# In-laws as a reason not to reconcile??



## NotSoSureYet (Nov 10, 2011)

Has anyone here had their in-laws to be one of the top reasons to NOT reconciling? I have a huge issue w/ my MIL. Biggest being that my stbx would NEVER stick up for me towards her. He didn't want to "rock the boat" And that I was the one that had to confront her on things that she was doing that were not healthy for my family. I just need to know that I am not totally nuts for wanting to deal w/ a crazy woman for the rest of my life!!
Thanks for a GREAT forum!! It helps me so much to hear the ways that others have dealt w/ their marriage issues!


----------



## uphillbattle (Aug 17, 2011)

NotSoSureYet said:


> Has anyone here had their in-laws to be one of the top reasons to NOT reconciling? I have a huge issue w/ my MIL. Biggest being that my stbx would NEVER stick up for me towards her. He didn't want to "rock the boat" And that I was the one that had to confront her on things that she was doing that were not healthy for my family. I just need to know that I am not totally nuts for wanting to deal w/ a crazy woman for the rest of my life!!
> Thanks for a GREAT forum!! It helps me so much to hear the ways that others have dealt w/ their marriage issues!


ROFL, I assure you that you are not crazy (well atleast not because of this). My wife belongs to a forum for strictly dealing with in laws. You would probibly be the most sane of the bunch lol.

http://www.google.com/url?q=http://...UQFjAA&usg=AFQjCNHdsb_4-_K1GjFz3fEAWK9LK3f4Pg


----------



## Hicks (Jan 14, 2011)

That reason has nothing to do with your inlaws.
It is 100% about your husband.


----------



## Mindful Coach (Sep 15, 2011)

It is your husband and how he's responding to the situation. In-laws are one of the top three reasons people divorce if you don't include mental health or addiction reasons. With that, it's not so much about what the in-laws do or don't do, it's what the spouse does about it.
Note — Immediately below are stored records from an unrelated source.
-- pv_equiv track=rewrite | github.com/greengreengreen/data_structure_n_algos | next_greater/next_greater.py | v5_brute_force
-- ===== SOURCE A (Python) =====
-- def v5_brute_force(A):
--     n = len(A)
--     res = [-1] * n
--     for i in range(n):
--         j = i + 1
--         while j < n and A[j] > A[i]:
--             res[i] = j
--             j += 1
--     return res
-- ===== SOURCE B (Python) =====
-- def v5_brute_force(A):
--     # Right-to-left pass computing nse[i] = first index j > i with A[j] <= A[i]
--     # (n if none), jumping via already-computed nse entries instead of rescanning;
--     # res then falls out of nse by a comprehension.
--     n = len(A)
--     nse = [n] * n
--     for i in range(n - 1, -1, -1):
--         j = i + 1
--         while j < n and A[j] > A[i]:
--             j = nse[j]
--         nse[i] = j
--     return [j - 1 if j - 1 > i else -1 for i, j in enumerate(nse)]
-- ===== Notes on version B (the rewrite author's own statement) =====
-- stated objective: faster
-- what changed: Replaced the per-index linear rescan with a right-to-left pass that memoizes each index's next smaller-or-equal position (nse) and jumps along it, making the search amortized linear.
import Mathlib
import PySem

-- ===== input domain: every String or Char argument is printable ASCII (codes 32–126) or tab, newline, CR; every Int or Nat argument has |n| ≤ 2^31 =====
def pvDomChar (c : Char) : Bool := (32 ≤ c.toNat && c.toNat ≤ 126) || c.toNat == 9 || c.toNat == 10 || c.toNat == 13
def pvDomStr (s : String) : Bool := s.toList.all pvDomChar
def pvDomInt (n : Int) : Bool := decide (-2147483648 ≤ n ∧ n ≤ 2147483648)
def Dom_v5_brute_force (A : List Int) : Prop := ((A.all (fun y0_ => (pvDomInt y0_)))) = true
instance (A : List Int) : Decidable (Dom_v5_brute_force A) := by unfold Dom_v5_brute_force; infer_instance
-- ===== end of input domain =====

-- B replaces A's per-index linear rescans by a right-to-left pass that memoizes each
-- index's next smaller-or-equal position and jumps along it; same return value.

-- ===== PORT A =====
-- inner `while j < n and A[j] > A[i]: res[i] = j; j += 1`, carrying res[i] as cur
-- (loop indices are nonnegative, so j is a Nat; the stored value is an Int)
def v5whileA (A : List Int) (x : Int) (j : Nat) (cur : Int) : Int :=
  if h : j < A.length then
    if x < A[j] then v5whileA A x (j + 1) (j : Int) else cur
  else cur
termination_by A.length - j

-- `res = [-1]*n` then `for i in range(n)`: iteration i overwrites res[i]
def v5_brute_force (A : List Int) : List Int :=
  (List.range A.length).foldl
    (fun res i => res.set i (v5whileA A (A.getD i 0) (i + 1) (-1)))
    (List.replicate A.length (-1))

-- ===== PORT B =====
-- inner `while j < n and A[j] > A[i]: j = nse[j]`; each jump increases j, so the
-- fuel `n + 1` is only a totality guard and is never exhausted
def v5jump (A : List Int) (nse : List Nat) (x : Int) (j : Nat) (fuel : Nat) : Nat :=
  match fuel with
  | 0 => j
  | f + 1 =>
    if h : j < A.length then
      if x < A[j] then v5jump A nse x (nse.getD j 0) f else j
    else j

-- `for i in range(n-1, -1, -1)`: processes indices i-1, i-2, …, 0, filling nse
def v5loopB (A : List Int) (i : Nat) (nse : List Nat) : List Nat :=
  match i with
  | 0 => nse
  | i' + 1 => v5loopB A i' (nse.set i' (v5jump A nse (A.getD i' 0) (i' + 1) (A.length + 1)))

-- `[j - 1 if j - 1 > i else -1 for i, j in enumerate(nse)]`
def v5_brute_force_alt (A : List Int) : List Int :=
  (PySem.List.enumerate (v5loopB A A.length (List.replicate A.length A.length))).map
    (fun p => if (p.2 : Int) - 1 > p.1 then (p.2 : Int) - 1 else -1)

-- ===== PRECONDITION & SPEC =====
def Spec_v5_brute_force (A : List Int) (out : List Int) : Prop := out = v5_brute_force_alt A
instance (A : List Int) (out : List Int) : Decidable (Spec_v5_brute_force A out) := by unfold Spec_v5_brute_force; infer_instance

-- ===== CLAIM (what is proved, stated in full; the proofs are below) =====
def Claim_equal_v5_brute_force : Prop := ∀ (A : List Int), Dom_v5_brute_force A → Spec_v5_brute_force A (v5_brute_force A)

-- ===== LEMMAS AND PROOFS =====

-- first index k ≥ j with A[k] ≤ x, or A.length if there is none
def firstLE (A : List Int) (x : Int) (j : Nat) : Nat :=
  if h : j < A.length then
    if A[j] ≤ x then j else firstLE A x (j + 1)
  else A.length
termination_by A.length - j

-- the common value of res[i] in both programs
def resVal (A : List Int) (i : Nat) : Int :=
  if firstLE A (A.getD i 0) (i + 1) = i + 1 then -1
  else (firstLE A (A.getD i 0) (i + 1) : Int) - 1

theorem firstLE_ge (A : List Int) (x : Int) (j : Nat) : j ≤ A.length → j ≤ firstLE A x j := by
  fun_induction firstLE with
  | case1 => omega
  | case2 j h hle ih => intro _; have := ih (by omega); omega
  | case3 => omega

theorem firstLE_le (A : List Int) (x : Int) (j : Nat) : firstLE A x j ≤ A.length := by
  fun_induction firstLE <;> omega

theorem firstLE_gt (A : List Int) (x : Int) (j : Nat) :
    ∀ k, j ≤ k → k < firstLE A x j → x < A.getD k 0 := by
  fun_induction firstLE with
  | case1 j h hle => omega
  | case2 j h hle ih =>
    intro k hk hk'
    rcases Nat.eq_or_lt_of_le hk with rfl | h2
    · rw [List.getD_eq_getElem _ _ h]; omega
    · exact ih k h2 hk'
  | case3 j h => intro k hk hk'; omega

theorem firstLE_skip (A : List Int) (x : Int) (a b : Nat)
    (hab : a ≤ b) (hb : b ≤ A.length)
    (h : ∀ k, a ≤ k → k < b → x < A.getD k 0) :
    firstLE A x a = firstLE A x b := by
  induction b with
  | zero =>
    have : a = 0 := by omega
    subst this; rfl
  | succ b ih =>
    rcases Nat.eq_or_lt_of_le hab with rfl | h2
    · rfl
    · have hb' : b < A.length := by omega
      have : firstLE A x b = firstLE A x (b+1) := by
        rw [firstLE]
        have hx : x < A[b] := by
          have := h b (by omega) (by omega)
          rwa [List.getD_eq_getElem _ _ hb'] at this
        simp [hb', not_le.mpr hx]
      rw [← this, ih (by omega) (by omega) (fun k hk hk' => h k hk (by omega))]

theorem v5whileA_eq (A : List Int) (x : Int) (j : Nat) (cur : Int) (hj : j ≤ A.length) :
    v5whileA A x j cur = if firstLE A x j = j then cur else (firstLE A x j : Int) - 1 := by
  fun_induction v5whileA with
  | case1 j cur h hx ih =>
    have h1 : firstLE A x j = firstLE A x (j+1) := by
      rw [firstLE]; simp [h, not_le.mpr hx]
    have h2 := firstLE_ge A x (j+1) (by omega)
    rw [ih (by omega), h1]
    rcases Nat.eq_or_lt_of_le h2 with h3 | h3
    · rw [if_pos h3.symm, if_neg (by omega)]; omega
    · have : firstLE A x (j+1) ≠ j + 1 := by omega
      have : firstLE A x (j+1) ≠ j := by omega
      simp_all
  | case2 j cur h hx =>
    have : firstLE A x j = j := by rw [firstLE]; simp [h, not_lt.mp hx]
    simp [this]
  | case3 j cur h =>
    have hj' : j = A.length := by omega
    have : firstLE A x j = j := by rw [firstLE]; simp [hj']
    simp [this]

theorem v5jump_eq (A : List Int) (nse : List Nat) (x : Int) :
    ∀ fuel j, j ≤ A.length → A.length - j < fuel →
    (∀ k, j ≤ k → k < A.length → nse.getD k 0 = firstLE A (A.getD k 0) (k + 1)) →
    v5jump A nse x j fuel = firstLE A x j := by
  intro fuel
  induction fuel with
  | zero => omega
  | succ f ih =>
    intro j hj hf hn
    rw [v5jump]
    by_cases h : j < A.length
    · simp only [h, dif_pos]
      by_cases hx : x < A[j]
      · simp only [hx, if_pos]
        have hnj := hn j (le_refl j) h
        set b := firstLE A (A.getD j 0) (j + 1) with hb
        have hb1 : j + 1 ≤ b := firstLE_ge A _ (j+1) (by omega)
        have hb2 : b ≤ A.length := firstLE_le A _ (j+1)
        have hgt : ∀ k, j + 1 ≤ k → k < b → A.getD j 0 < A.getD k 0 := firstLE_gt A _ (j+1)
        have hAj : A.getD j 0 = A[j] := List.getD_eq_getElem _ _ h
        have hskip : firstLE A x j = firstLE A x b := by
          have e1 : firstLE A x j = firstLE A x (j+1) := by
            rw [firstLE]; simp [h, not_le.mpr hx]
          rw [e1]
          exact firstLE_skip A x (j+1) b hb1 hb2
            (fun k hk hk' => lt_trans (show x < A.getD j 0 by rw [hAj]; exact hx) (hgt k hk hk'))
        rw [hnj, ih b (by omega) (by omega) (fun k hk hk' => hn k (by omega) hk'), ← hskip]
      · rw [if_neg hx]
        rw [firstLE]; simp [h, not_lt.mp hx]
    · rw [dif_neg h]
      have : j = A.length := by omega
      rw [firstLE]; simp [this]

theorem getD_set_self {α : Type} [Inhabited α] (l : List α) (i : Nat) (v d : α) (h : i < l.length) :
    (l.set i v).getD i d = v := by
  simp [List.getD_eq_getElem?_getD, h]

theorem getD_set_ne {α : Type} [Inhabited α] (l : List α) (i k : Nat) (v d : α) (h : i ≠ k) :
    (l.set i v).getD k d = l.getD k d := by
  simp [List.getD_eq_getElem?_getD, h]

theorem v5loopB_eq (A : List Int) :
    ∀ i nse, i ≤ A.length → nse.length = A.length →
    (∀ k, i ≤ k → k < A.length → nse.getD k 0 = firstLE A (A.getD k 0) (k + 1)) →
    (v5loopB A i nse).length = A.length ∧
    (∀ k, k < A.length → (v5loopB A i nse).getD k 0 = firstLE A (A.getD k 0) (k + 1)) := by
  intro i
  induction i with
  | zero =>
    intro nse _ hnse hhi
    exact ⟨by rw [v5loopB, hnse], fun k hk => hhi k (Nat.zero_le k) hk⟩
  | succ i' ih =>
    intro nse hi hnse hhi
    rw [v5loopB]
    have hi' : i' < A.length := by omega
    have hj : v5jump A nse (A.getD i' 0) (i' + 1) (A.length + 1) =
        firstLE A (A.getD i' 0) (i' + 1) :=
      v5jump_eq A nse _ (A.length + 1) (i' + 1) (by omega) (by omega)
        (fun k hk hk' => hhi k (by omega) hk')
    rw [hj]
    apply ih
    · omega
    · simp [hnse]
    · intro k hk hk'
      rcases Nat.eq_or_lt_of_le hk with rfl | h2
      · rw [getD_set_self _ _ _ _ (by omega)]
      · rw [getD_set_ne _ _ _ _ _ (by omega)]
        exact hhi k (by omega) hk'

theorem length_foldl_set (f : Nat → Int) :
    ∀ (l : List Nat) (r : List Int), (l.foldl (fun r i => r.set i (f i)) r).length = r.length := by
  intro l
  induction l with
  | nil => intro r; rfl
  | cons a l ih => intro r; rw [List.foldl_cons, ih, List.length_set]

theorem foldl_set_range (f : Nat → Int) (r0 : List Int) :
    ∀ (m k : Nat), k < r0.length →
    ((List.range m).foldl (fun r i => r.set i (f i)) r0).getD k 0 =
      if k < m then f k else r0.getD k 0 := by
  intro m
  induction m with
  | zero => intro k hk; simp
  | succ m ih =>
    intro k hk
    rw [List.range_succ, List.foldl_append, List.foldl_cons, List.foldl_nil]
    by_cases h : k = m
    · subst h
      rw [getD_set_self _ _ _ _ (by rw [length_foldl_set]; omega), if_pos (by omega)]
    · rw [getD_set_ne _ _ _ _ _ (fun e => h e.symm), ih k hk]
      by_cases h2 : k < m
      · rw [if_pos h2, if_pos (by omega)]
      · rw [if_neg h2, if_neg (by omega)]

theorem v5A_eq (A : List Int) :
    (v5_brute_force A).length = A.length ∧
    (∀ k, k < A.length → (v5_brute_force A).getD k 0 = resVal A k) := by
  constructor
  · rw [v5_brute_force, length_foldl_set, List.length_replicate]
  · intro k hk
    rw [v5_brute_force, foldl_set_range _ _ _ k (by simp [hk]), if_pos hk,
      v5whileA_eq A _ (k+1) (-1) (by omega), resVal]

-- ===== VERDICT (by name: the statement is the Claim_ definition above) =====
theorem v5_brute_force_spec : Claim_equal_v5_brute_force := by
  intro A _
  unfold Spec_v5_brute_force
  obtain ⟨hla, hva⟩ := v5A_eq A
  obtain ⟨hlb, hvb⟩ := v5loopB_eq A A.length (List.replicate A.length A.length)
    le_rfl (by simp) (fun k hk hk' => absurd hk' (by omega))
  rw [v5_brute_force_alt]
  apply List.ext_getElem
    (by rw [hla, List.length_map, PySem.List.length_enumerate, hlb])
  intro i h1 h2
  have hi : i < A.length := by rwa [hla] at h1
  have hi2 : i < (v5loopB A A.length (List.replicate A.length A.length)).length := by
    rw [hlb]; exact hi
  rw [← List.getD_eq_getElem _ 0 h1, hva i hi, List.getElem_map,
    PySem.List.getElem_enumerate, ← List.getD_eq_getElem _ 0 hi2, hvb i hi, resVal]
  have hF1 := firstLE_ge A (A.getD i 0) (i + 1) (by omega)
  split <;> split
  all_goals simp_all
  all_goals omega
Tell him the only way you will reconcile is if he agrees to counseling with you to work through that, then do the counseling before you reconcile.


----------



## desert-rose (Aug 16, 2011)

Just to share from my own experience...Family issues are definitely getting in the way for me and my WH. WH cheated, became abusive, and violated my family's privacy big time. We were living with them short-term at the time. They kicked him out and then me because I refused to divorce him. I want to work things out with WH, but we're in a really bad situation. Because of the family problems, WH is blaming them and me and ignoring the fact that he cheated and was abusive, claiming that if we want to be together, I have to go to him on his home-turf. This is possibly dangerous for me and my family's opposition makes it harder for me to try to demand what I need out of my marriage. It's a boundary thing. Neither of us have good boundaries with our family and both are using me as the rope in a tug of war. His mom refuses to let him leave her house again because of the way he left after his cheating and abuse was uncovered. So...I understand. Sounds like you guys need to discuss boundaries.Think about how to set boundaries and see if that helps. Counseling is useful in discussing boundaries.

I wish you a lot of luck.


----------



## YupItsMe (Sep 29, 2011)

The issue is 100% your husband. 

He needs to get a new approach and it is to tell them all to shut the **** up when it comes to you and your relationship. 

The rule is if they cant say something nice, then it should not be said.

Every husband must defend his wife when she is right and support her in finding the truth when she is of the mark in private. 

Your husband needs to stop being such a wuss and grow some balls


----------



## desert-rose (Aug 16, 2011)

YupItsMe said:


> The issue is 100% your husband.
> 
> Every husband must defend his wife when she is right and support her in finding the truth when she is of the mark in private.


:iagree::iagree::iagree:


----------